3 Microbial functional analysis

In this section, we introduce making word networks showing microbial function using taxonomic idenfiers as input. For mining the pathway information in curated database MetaCyc (Caspi et al. 2020), users can prepare pathways.dat from MetaCyc flat files. Note that you must have a valid license of using MetaCyc. See User guides of MetaCyc, and BioCyc. The other options will be KEGG Pathway textual information.

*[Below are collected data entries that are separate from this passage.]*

-- pv_equiv track=rewrite | github.com/Z1RKON/OrlovVA | lab11/src/z_function.py | z_search
-- ===== SOURCE A (Python) =====
-- def compute_z_function(s: str) -> list[int]:
--     """
--     Вычисляет Z-функцию для строки.
--
--     Алгоритм использует "окно совпадения" [l, r]:
--     - Поддерживаем отрезок с наибольшим r, где s[l:r+1] = s[0:r-l+1]
--     - Для каждой позиции i используем ранее вычисленную информацию
--
--     Args:
--         s: входная строка
--
--     Returns:
--         Массив Z-функции
--
--     Time Complexity: O(n)
--     Space Complexity: O(n)
--     """
--     n = len(s)
--     z = [0] * n
--     z[0] = n  # Z[0] по определению равен длине строки
--
--     l, r = 0, 0  # Границы "окна совпадения"
--
--     for i in range(1, n):
--         # Если i выходит за правую границу окна, начинаем заново
--         if i > r:
--             l, r = i, i
--             # Расширяем окно вправо пока совпадают символы
--             while r < n and s[r - l] == s[r]:
--                 r += 1
--             z[i] = r - l
--             r -= 1
--         else:
--             # i находится внутри окна [l, r]
--             k = i - l  # Позиция относительно l
--
--             if z[k] < r - i + 1:
--                 # z[k] не доходит до конца окна
--                 z[i] = z[k]
--             else:
--                 # Нужно проверить символы дальше r
--                 l = i
--                 while r < n and s[r - l] == s[r]:
--                     r += 1
--                 z[i] = r - l
--                 r -= 1
--
--     return z
--
-- def z_search(text: str, pattern: str) -> list[int]:
--     """
--     Поиск всех вхождений паттерна в тексте с помощью Z-функции.
--
--     Метод:
--     1. Объединяем паттерн и текст: "pattern#text"
--     2. Вычисляем Z-функцию для объединённой строки
--     3. Индексы i с z[i] = len(pattern) указывают на начало вхождений в тексте
--
--     Args:
--         text: текст для поиска
--         pattern: паттерн для поиска
--
--     Returns:
--         Список индексов начальных позиций найденных вхождений
--
--     Time Complexity: O(n + m)
--     Space Complexity: O(n + m)
--     """
--     if not pattern or not text:
--         return []
--
--     m = len(pattern)
--     n = len(text)
--
--     if m > n:
--         return []
--
--     # Объединяем паттерн и текст с разделителем
--     combined = pattern + "#" + text
--     z = compute_z_function(combined)
--
--     results = []
--     # Ищем позиции, где z[i] = len(pattern)
--     for i in range(m + 1, len(combined)):
--         if z[i] == m:
--             results.append(i - m - 1)
--
--     return results
-- ===== SOURCE B (Python) =====
-- def z_search(text: str, pattern: str) -> list[int]:
--     if not pattern or not text or len(pattern) > len(text):
--         return []
--     m = len(pattern)
--     return [i for i in range(len(text) - m + 1) if text[i:i + m] == pattern]
-- ===== Notes on version B (the rewrite author's own statement) =====
-- stated objective: simpler
-- what changed: Replaced the Z-function-over-'pattern#text' machinery with a direct one-line sliding-window scan comparing each length-m slice of the text to the pattern; this also fixes A's separator bug.
-- intended difference: On inputs where some occurrence of the pattern is immediately followed by the character '#' in the text, A omits exactly those occurrences from its result (its Z-values overshoot past its '#' separator), while B returns the full list of occurrence indices, which is the intended answer. — e.g. on z_search("a#a", "a"): A returns [2], B returns [0, 2]
import Mathlib
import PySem

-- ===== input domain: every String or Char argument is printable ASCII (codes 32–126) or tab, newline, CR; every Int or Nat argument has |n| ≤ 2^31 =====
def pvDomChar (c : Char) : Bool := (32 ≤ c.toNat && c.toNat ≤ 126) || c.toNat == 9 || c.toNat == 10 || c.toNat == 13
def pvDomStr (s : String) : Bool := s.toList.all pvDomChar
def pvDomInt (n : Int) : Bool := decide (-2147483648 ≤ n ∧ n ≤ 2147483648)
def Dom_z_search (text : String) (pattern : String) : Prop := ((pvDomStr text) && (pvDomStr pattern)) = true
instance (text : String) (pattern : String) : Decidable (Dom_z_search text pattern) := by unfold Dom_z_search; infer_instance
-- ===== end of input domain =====

-- B replaces A's Z-function over "pattern#text" by a direct sliding-window scan of the text;
-- B also returns the occurrences A loses when an occurrence is followed by '#' (see D_ below).

-- ===== PORT A =====
-- the inner `while r < n and s[r-l] == s[r]: r += 1` loop of compute_z_function, with the
-- fuel `s.length - r` that the guard `r < n` guarantees is sufficient; returns the final r.
-- every Python access s[r-l], s[r] is in range (0 ≤ r-l ≤ r < n), so List.getD is exact.
def zextF (s : List Char) (l : Nat) : Nat → Nat → Nat
  | 0, r => r
  | fuel + 1, r =>
    if r < s.length ∧ s.getD (r - l) 'A' = s.getD r 'A' then zextF s l fuel (r + 1) else r

def zext (s : List Char) (l : Nat) (r : Nat) : Nat := zextF s l (s.length - r) r

-- one iteration of the `for i in range(1, n)` loop of compute_z_function; state (z, l, r)
def zstep (s : List Char) (st : List Nat × Nat × Nat) (i : Nat) : List Nat × Nat × Nat :=
  let z := st.1; let l := st.2.1; let r := st.2.2
  if r < i then
    let r' := zext s i i
    (z.set i (r' - i), i, r' - 1)
  else
    let k := i - l
    if z.getD k 0 < r - i + 1 then
      (z.set i (z.getD k 0), l, r)
    else
      let r' := zext s i r
      (z.set i (r' - i), i, r' - 1)

-- compute_z_function (the z-values are naturals; stored as Nat, compared with m in z_search)
def computeZ (s : List Char) : List Nat :=
  let n := s.length
  ((List.range' 1 (n - 1)).foldl (zstep s) ((List.replicate n 0).set 0 n, 0, 0)).1

def z_search (text : String) (pattern : String) : List Int :=
  let p := pattern.toList
  let t := text.toList
  if p = [] ∨ t = [] then []
  else
    let m := p.length
    let n := t.length
    if n < m then []
    else
      let combined := p ++ '#' :: t
      let z := computeZ combined
      (List.range' (m + 1) (combined.length - (m + 1))).foldl
        (fun acc i => if z.getD i 0 = m then acc ++ [(i : Int) - (m : Int) - 1] else acc) []

-- ===== PORT B =====
-- Source B: guard, then [i for i in range(len(text) - m + 1) if text[i:i+m] == pattern]
-- (the slice text[i:i+m] has nonnegative in-range bounds, so take/drop is exact)
def z_search_alt (text : String) (pattern : String) : List Int :=
  let p := pattern.toList
  let t := text.toList
  if p = [] ∨ t = [] ∨ t.length < p.length then []
  else
    (List.range (t.length - p.length + 1)).filterMap
      (fun i => if (t.drop i).take p.length = p then some ((i : Nat) : Int) else none)

-- ===== PRECONDITION & SPEC =====
-- On inputs where some occurrence of the pattern is immediately followed by '#' in the text,
-- A omits exactly those occurrences (its Z-values overshoot its '#' separator), while B
-- returns the full list of occurrence indices, which is the intended answer.
-- one linear pass over the text: is some occurrence of p immediately followed by '#'?
-- (checks each '#' position k for an occurrence of p ending at k; no '#', no slice compare)
def hashScan (t p : List Char) : Bool :=
  t.zipIdx.any (fun ck =>
    ck.1 == '#' && (decide (p.length ≤ ck.2) &&
      decide ((t.drop (ck.2 - p.length)).take p.length = p)))

def D_z_search (text : String) (pattern : String) : Prop :=
  pattern.toList ≠ [] ∧ hashScan text.toList pattern.toList = true
instance (text : String) (pattern : String) : Decidable (D_z_search text pattern) := by
  unfold D_z_search; infer_instance

def Spec_z_search (text : String) (pattern : String) (out : List Int) : Prop :=
  ¬ D_z_search text pattern → out = z_search_alt text pattern
instance (text : String) (pattern : String) (out : List Int) : Decidable (Spec_z_search text pattern out) := by
  unfold Spec_z_search; infer_instance
-- pv_equiv track=rewrite | github.com/jiaqiluo/image-scanning | run.py | generate_issue_body
-- ===== SOURCE A (Python) =====
-- def generate_issue_body(image, vulnerabilities, can_ignore):
--     if vulnerabilities is None or len(vulnerabilities) == 0:
--         return "", False
--
--     body = "|Vulnerability ID|Title|Package Name|Fixed Version|Severity|URL|\n|---|---|---|---|---|---|"
--     critical = False
--     for vulnerability in vulnerabilities:
--         vulnerability_id = vulnerability["VulnerabilityID"]
--         package_name = vulnerability['PkgName']
--         title = vulnerability.get("Title", "")
--         primary_url = vulnerability.get("PrimaryURL", "")
--         key = image + "-" + package_name + "-" + vulnerability_id
--         if can_ignore.get(key, False):
--             continue
--         fixed_version = vulnerability.get("FixedVersion", "")
--         severity = vulnerability.get("Severity", "")
--         if severity == "CRITICAL":
--             critical = True
--         body = body + "\n|" + vulnerability_id + "|" + title + "|" + package_name + "|" + fixed_version + "|" + \
--             severity + "|" + primary_url + "|"
--     return body, critical
-- ===== SOURCE B (Python) =====
-- HEADER = "|Vulnerability ID|Title|Package Name|Fixed Version|Severity|URL|\n|---|---|---|---|---|---|"
--
--
-- def _rows_and_critical(image, vulnerabilities, can_ignore):
--     """Recursively build (rows string, critical flag) for the suffix, back-to-front."""
--     if not vulnerabilities:
--         return "", False
--     rest, crit = _rows_and_critical(image, vulnerabilities[1:], can_ignore)
--     v = vulnerabilities[0]
--     vid = v["VulnerabilityID"]
--     pkg = v['PkgName']
--     if can_ignore.get(image + "-" + pkg + "-" + vid, False):
--         return rest, crit
--     severity = v.get("Severity", "")
--     row = ("\n|" + vid + "|" + v.get("Title", "") + "|" + pkg + "|"
--            + v.get("FixedVersion", "") + "|" + severity + "|" + v.get("PrimaryURL", "") + "|")
--     return row + rest, crit or severity == "CRITICAL"
--
--
-- def generate_issue_body(image, vulnerabilities, can_ignore):
--     if vulnerabilities is None or len(vulnerabilities) == 0:
--         return "", False
--     rows, critical = _rows_and_critical(image, vulnerabilities, can_ignore)
--     return HEADER + rows, critical
-- ===== Notes on version B (the rewrite author's own statement) =====
-- stated objective: alternative
-- what changed: Replaces A's stateful left-to-right loop that appends rows to a growing (body, critical) accumulator with a structural recursion on the list tail that builds the result back-to-front: each kept row is prepended to the recursively computed suffix, and critical is combined on the way out of the recursion.
import Mathlib
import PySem

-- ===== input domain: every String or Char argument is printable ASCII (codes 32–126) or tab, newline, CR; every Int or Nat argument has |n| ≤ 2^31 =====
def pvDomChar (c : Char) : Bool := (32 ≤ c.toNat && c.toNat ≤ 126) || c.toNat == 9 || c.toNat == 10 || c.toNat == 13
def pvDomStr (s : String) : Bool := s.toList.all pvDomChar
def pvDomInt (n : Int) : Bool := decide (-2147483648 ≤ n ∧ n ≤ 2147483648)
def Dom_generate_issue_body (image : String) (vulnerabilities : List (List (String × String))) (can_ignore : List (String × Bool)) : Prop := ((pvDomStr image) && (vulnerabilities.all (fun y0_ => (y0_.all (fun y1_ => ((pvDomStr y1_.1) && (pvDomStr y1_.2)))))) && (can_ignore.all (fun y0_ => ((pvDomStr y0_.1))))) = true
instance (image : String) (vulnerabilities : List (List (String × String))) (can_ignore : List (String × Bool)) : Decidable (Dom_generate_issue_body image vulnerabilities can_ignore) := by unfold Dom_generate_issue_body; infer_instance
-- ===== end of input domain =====

-- B replaces A's stateful left-to-right accumulator loop with a structural recursion that
-- builds the rows string back-to-front, prepending each kept row to the recursively built
-- suffix; objective: alternative decomposition, same cost.

-- ===== PORT A =====
def gibHeader : String := "|Vulnerability ID|Title|Package Name|Fixed Version|Severity|URL|\n|---|---|---|---|---|---|"

-- loop body of A; dict access ported via PySem.Dict over the association list
-- (bracket access ["VulnerabilityID"] / ['PkgName'] raises KeyError when missing: excluded by Pre_)
def gibStep (image : String) (can_ignore : List (String × Bool)) (st : String × Bool) (vulnerability : List (String × String)) : String × Bool :=
  let vulnerability_id := (PySem.Dict.mk vulnerability).getD "VulnerabilityID" ""
  let package_name := (PySem.Dict.mk vulnerability).getD "PkgName" ""
  let title := (PySem.Dict.mk vulnerability).getD "Title" ""
  let primary_url := (PySem.Dict.mk vulnerability).getD "PrimaryURL" ""
  let key := image ++ "-" ++ package_name ++ "-" ++ vulnerability_id
  if (PySem.Dict.mk can_ignore).getD key false then st
  else
    let fixed_version := (PySem.Dict.mk vulnerability).getD "FixedVersion" ""
    let severity := (PySem.Dict.mk vulnerability).getD "Severity" ""
    let critical := if severity == "CRITICAL" then true else st.2
    (st.1 ++ "\n|" ++ vulnerability_id ++ "|" ++ title ++ "|" ++ package_name ++ "|" ++ fixed_version ++ "|" ++ severity ++ "|" ++ primary_url ++ "|", critical)

def generate_issue_body (image : String) (vulnerabilities : List (List (String × String))) (can_ignore : List (String × Bool)) : String × Bool :=
  if vulnerabilities.length == 0 then ("", false)
  else vulnerabilities.foldl (gibStep image can_ignore) (gibHeader, false)

-- ===== PORT B =====
-- structural recursion of Source B's _rows_and_critical: build (rows, critical) of the suffix,
-- prepending each kept row to the recursive result
def gibRows (image : String) (can_ignore : List (String × Bool)) : List (List (String × String)) → String × Bool
  | [] => ("", false)
  | v :: t =>
    let rc := gibRows image can_ignore t
    let vid := (PySem.Dict.mk v).getD "VulnerabilityID" ""
    let pkg := (PySem.Dict.mk v).getD "PkgName" ""
    if (PySem.Dict.mk can_ignore).getD (image ++ "-" ++ pkg ++ "-" ++ vid) false then rc
    else
      let severity := (PySem.Dict.mk v).getD "Severity" ""
      let row := "\n|" ++ vid ++ "|" ++ (PySem.Dict.mk v).getD "Title" "" ++ "|" ++ pkg ++ "|" ++
        (PySem.Dict.mk v).getD "FixedVersion" "" ++ "|" ++ severity ++ "|" ++
        (PySem.Dict.mk v).getD "PrimaryURL" "" ++ "|"
      (row ++ rc.1, rc.2 || (severity == "CRITICAL"))

def generate_issue_body_alt (image : String) (vulnerabilities : List (List (String × String))) (can_ignore : List (String × Bool)) : String × Bool :=
  if vulnerabilities.isEmpty then ("", false)
  else
    let rc := gibRows image can_ignore vulnerabilities
    (gibHeader ++ rc.1, rc.2)

-- ===== PRECONDITION & SPEC =====
-- Pre_ excludes exactly the inputs where Python A raises KeyError: a vulnerability dict
-- missing the "VulnerabilityID" or "PkgName" key (both programs raise there).
def Pre_generate_issue_body (image : String) (vulnerabilities : List (List (String × String))) (can_ignore : List (String × Bool)) : Prop :=
  ∀ v ∈ vulnerabilities, "VulnerabilityID" ∈ v.map Prod.fst ∧ "PkgName" ∈ v.map Prod.fst
instance (image : String) (vulnerabilities : List (List (String × String))) (can_ignore : List (String × Bool)) : Decidable (Pre_generate_issue_body image vulnerabilities can_ignore) := by unfold Pre_generate_issue_body; infer_instance

def pvWitness_generate_issue_body : String × (List (List (String × String))) × (List (String × Bool)) :=
  ("img", [[("VulnerabilityID", "CVE-2024-1"), ("PkgName", "openssl"), ("Severity", "CRITICAL")]], [("img-zlib-CVE-0", true)])

def Spec_generate_issue_body (image : String) (vulnerabilities : List (List (String × String))) (can_ignore : List (String × Bool)) (out : String × Bool) : Prop := out = generate_issue_body_alt image vulnerabilities can_ignore
instance (image : String) (vulnerabilities : List (List (String × String))) (can_ignore : List (String × Bool)) (out : String × Bool) : Decidable (Spec_generate_issue_body image vulnerabilities can_ignore out) := by unfold Spec_generate_issue_body; infer_instance

-- ===== CLAIM (what is proved, stated in full; the proofs are below) =====
def Claim_equal_generate_issue_body : Prop := ∀ (image : String) (vulnerabilities : List (List (String × String))) (can_ignore : List (String × Bool)), Dom_generate_issue_body image vulnerabilities can_ignore → Pre_generate_issue_body image vulnerabilities can_ignore → Spec_generate_issue_body image vulnerabilities can_ignore (generate_issue_body image vulnerabilities can_ignore)

-- ===== LEMMAS AND PROOFS =====
-- A's left fold from accumulator (s, b) equals s / b combined with B's right-to-left recursion
theorem gib_loop_eq (image : String) (can_ignore : List (String × Bool)) (l : List (List (String × String))) :
    ∀ (s : String) (b : Bool),
      l.foldl (gibStep image can_ignore) (s, b) =
        (s ++ (gibRows image can_ignore l).1, b || (gibRows image can_ignore l).2) := by
  induction l with
  | nil => intro s b; simp [gibRows]
  | cons v t ih =>
    intro s b
    simp only [List.foldl_cons, gibRows]
    by_cases hig : (PySem.Dict.mk can_ignore).getD
        (image ++ "-" ++ (PySem.Dict.mk v).getD "PkgName" "" ++ "-" ++ (PySem.Dict.mk v).getD "VulnerabilityID" "") false = true
    · have hstep : gibStep image can_ignore (s, b) v = (s, b) := by simp [gibStep, hig]
      rw [hstep, ih, if_pos hig]
    · have hstep : gibStep image can_ignore (s, b) v =
          (s ++ ("\n|" ++ (PySem.Dict.mk v).getD "VulnerabilityID" "" ++ "|" ++ (PySem.Dict.mk v).getD "Title" "" ++ "|" ++
            (PySem.Dict.mk v).getD "PkgName" "" ++ "|" ++ (PySem.Dict.mk v).getD "FixedVersion" "" ++ "|" ++
            (PySem.Dict.mk v).getD "Severity" "" ++ "|" ++ (PySem.Dict.mk v).getD "PrimaryURL" "" ++ "|"),
           if (PySem.Dict.mk v).getD "Severity" "" == "CRITICAL" then true else b) := by
        simp only [gibStep]
        rw [if_neg hig]
        refine Prod.ext ?_ rfl
        apply String.toList_inj.mp
        simp
      rw [hstep, ih, if_neg hig]
      refine Prod.ext ?_ ?_
      · apply String.toList_inj.mp
        simp
      · cases hc : (PySem.Dict.mk v).getD "Severity" "" == "CRITICAL" <;> cases b <;>
          cases h2 : (gibRows image can_ignore t).2 <;> simp

-- ===== VERDICT (by name: the statement is the Claim_ definition above) =====
theorem generate_issue_body_spec : Claim_equal_generate_issue_body := by
  intro image vulnerabilities can_ignore _ _
  unfold Spec_generate_issue_body generate_issue_body generate_issue_body_alt
  cases vulnerabilities with
  | nil => simp
  | cons v t =>
    simp only [List.length_cons, List.isEmpty_cons]
    rw [gib_loop_eq]
    simp
-- pv_equiv track=rewrite | github.com/ayushz-20/Virtual_Assistant | Backend/Automation.py | parse_complex_command
-- ===== SOURCE A (Python) =====
-- from typing import Dict, Callable, List, Optional, Tuple
--
-- def parse_complex_command(command: str) -> List[Tuple[str, str]]:
--     """Enhanced parser for complex commands"""
--     all_commands = []
--     current_action = None
--     apps = []
--
--     words = command.lower().split()
--     i = 0
--     while i < len(words):
--         word = words[i]
--
--         # Detect action words
--         if word in ['open', 'close', 'minimize']:
--             # Process previous action if exists
--             if current_action and apps:
--                 for app in apps:
--                     all_commands.append((current_action, app))
--             current_action = word
--             apps = []
--         # Collect app names
--         elif word not in ['and', '&', ',']:
--             if current_action:
--                 apps.append(word)
--         i += 1
--
--     # Process final action
--     if current_action and apps:
--         for app in apps:
--             all_commands.append((current_action, app))
--
--     return all_commands
-- ===== SOURCE B (Python) =====
-- def parse_complex_command(command: str):
--     """Pair each app word with the currently active action directly; no buffer/flush."""
--     result = []
--     action = None
--     for word in command.lower().split():
--         if word in ('open', 'close', 'minimize'):
--             action = word
--         elif word not in ('and', '&', ','):
--             if action:
--                 result.append((action, word))
--     return result
-- ===== Notes on version B (the rewrite author's own statement) =====
-- stated objective: simpler
-- what changed: Replaces A's buffer-then-flush scheme (apps list filled per action, flushed on the next action word and again after the loop) with direct single-pass accumulation: each app word is appended as (current_action, word) the moment it is read, eliminating the apps buffer and the duplicated flush code.
import Mathlib
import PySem

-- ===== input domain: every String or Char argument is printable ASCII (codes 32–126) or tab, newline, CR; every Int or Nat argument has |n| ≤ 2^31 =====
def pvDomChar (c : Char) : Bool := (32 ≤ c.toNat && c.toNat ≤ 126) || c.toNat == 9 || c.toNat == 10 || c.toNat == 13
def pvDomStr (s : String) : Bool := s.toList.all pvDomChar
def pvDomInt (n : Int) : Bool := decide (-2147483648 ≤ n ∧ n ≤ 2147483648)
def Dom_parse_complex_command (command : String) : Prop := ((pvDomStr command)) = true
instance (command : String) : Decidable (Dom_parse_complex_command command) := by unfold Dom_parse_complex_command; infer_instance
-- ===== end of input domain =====

-- B replaces A's per-action apps buffer with its duplicated end-of-loop flush by direct
-- (action, word) accumulation at read time; objective: simpler.

-- ===== PORT A =====
-- final flush "if current_action and apps: for app in apps: append (current_action, app)"
-- (when current_action is None or apps is empty the flush appends nothing, exactly as here)
def flushA (act : Option String) (apps : List String) : List (String × String) :=
  match act with
  | none => []
  | some a => apps.map (fun app => (a, app))

-- the `while i < len(words)` loop, consuming words in order with state (all_commands, current_action, apps)
def parseLoopA : List String → List (String × String) → Option String → List String → List (String × String)
  | [], all_commands, current_action, apps => all_commands ++ flushA current_action apps
  | word :: ws, all_commands, current_action, apps =>
    if word ∈ (["open", "close", "minimize"] : List String) then
      parseLoopA ws (all_commands ++ flushA current_action apps) (some word) []
    else if word ∈ (["and", "&", ","] : List String) then
      parseLoopA ws all_commands current_action apps
    else
      match current_action with
      | some _ => parseLoopA ws all_commands current_action (apps ++ [word])
      | none => parseLoopA ws all_commands current_action apps

def parse_complex_command (command : String) : List (String × String) :=
  parseLoopA (PySem.Str.split₀ (PySem.Str.lower command)) [] none []

-- ===== PORT B =====
def parseLoopB : List String → List (String × String) → Option String → List (String × String)
  | [], result, _ => result
  | word :: ws, result, action =>
    if word ∈ (["open", "close", "minimize"] : List String) then
      parseLoopB ws result (some word)
    else if word ∈ (["and", "&", ","] : List String) then
      parseLoopB ws result action
    else
      match action with
      | some a => parseLoopB ws (result ++ [(a, word)]) action
      | none => parseLoopB ws result action

def parse_complex_command_alt (command : String) : List (String × String) :=
  parseLoopB (PySem.Str.split₀ (PySem.Str.lower command)) [] none

-- ===== PRECONDITION & SPEC =====
def Spec_parse_complex_command (command : String) (out : List (String × String)) : Prop := out = parse_complex_command_alt command
instance (command : String) (out : List (String × String)) : Decidable (Spec_parse_complex_command command out) := by unfold Spec_parse_complex_command; infer_instance

-- ===== CLAIM (what is proved, stated in full; the proofs are below) =====
def Claim_equal_parse_complex_command : Prop := ∀ (command : String), Dom_parse_complex_command command → Spec_parse_complex_command command (parse_complex_command command)

-- ===== LEMMAS AND PROOFS =====
-- Invariant: A's pending buffer, flushed, is exactly what B has already accumulated.
theorem parseLoopA_eq_parseLoopB (ws : List String) :
    ∀ (acc : List (String × String)) (act : Option String) (apps : List String),
      parseLoopA ws acc act apps = parseLoopB ws (acc ++ flushA act apps) act := by
  induction ws with
  | nil => intro acc act apps; simp [parseLoopA, parseLoopB]
  | cons w ws ih =>
    intro acc act apps
    by_cases h1 : w ∈ (["open", "close", "minimize"] : List String)
    · simp [parseLoopA, parseLoopB, h1, ih, flushA]
    · by_cases h2 : w ∈ (["and", "&", ","] : List String)
      · simp [parseLoopA, parseLoopB, h1, h2, ih]
      · cases act with
        | none => simp [parseLoopA, parseLoopB, h1, h2, ih, flushA]
        | some a => simp [parseLoopA, parseLoopB, h1, h2, ih, flushA]

-- ===== VERDICT (by name: the statement is the Claim_ definition above) =====
theorem parse_complex_command_spec : Claim_equal_parse_complex_command := by
  intro command _
  unfold Spec_parse_complex_command parse_complex_command parse_complex_command_alt
  rw [parseLoopA_eq_parseLoopB]
  simp [flushA]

Suppose we would like to know pathway and related information of “Bifidobacterium longum” and “Escherichia coli”. The function parseMetaCycPathway can be used to parse the summarized comment of pathways using these queries. Note that the function search for TAXONOMIC-RANGE or SPECIES information in pathways.dat if withTax=TRUE. The resulting data.frame looks like below.

For selecting species investigated, you can use your own dataset or the database such as BugSigDB, described in the section 4.1.

library(biotextgraph)
library(ggraph)

## Two species selected
candidateSpecies <- c("Staphylococcus aureus","Escherichia coli")

## Downloaded pathway description file
file <- "../../metacyc/24.5/data/pathways.dat"

input <- parseMetaCycPathway(file, candidateSpecies)
head(input, n=1) |> dplyr::select(!text) |> kableExtra::kable()
pathwayID commonName query
PWY-7622 UDP-&alpha;-D-galactofuranose biosynthesis Escherichia coli

input2 <- parseMetaCycPathway(file, candidateSpecies, withTax=TRUE)
head(input2, n=1) |> dplyr::select(!text) |> kableExtra::kable()
pathwayID commonName species taxonomicRange query
PWY-7622 UDP-&alpha;-D-galactofuranose biosynthesis TAX-746128,TAX-330879,TAX-162425 TAX-6231,TAX-3052,TAX-147538,TAX-5654,TAX-2 Escherichia coli

You can strip some tags and symbols in the text by clear=TRUE.

input3 <- parseMetaCycPathway(file, candidateSpecies, withTax=TRUE, clear=TRUE)
## Not shown because of the long text

These data frames can be passed to manual function, which performs the same analysis as RefSeq or PubMed information. The input data frame has to have "text" column to make word cloud or a network.


## Set remove words
remove_words <- c("cits","frame","pathway","gene","genes")

metawc <- manual(input3, plotType="wc",
                additionalRemove=remove_words,
                numWords=100,
                 argList=list(
                   rot.per=0.4,
                   colors=RColorBrewer::brewer.pal(8, "Set2"),
                   random.order=FALSE
                 ))
metawc
#> Type: manual
#> Number of words: 100
#> Query: 
#> 526 Kb
plotWC(metawc, asis=TRUE)

For plotting the network, query column must be specified if plotting the query with the word information.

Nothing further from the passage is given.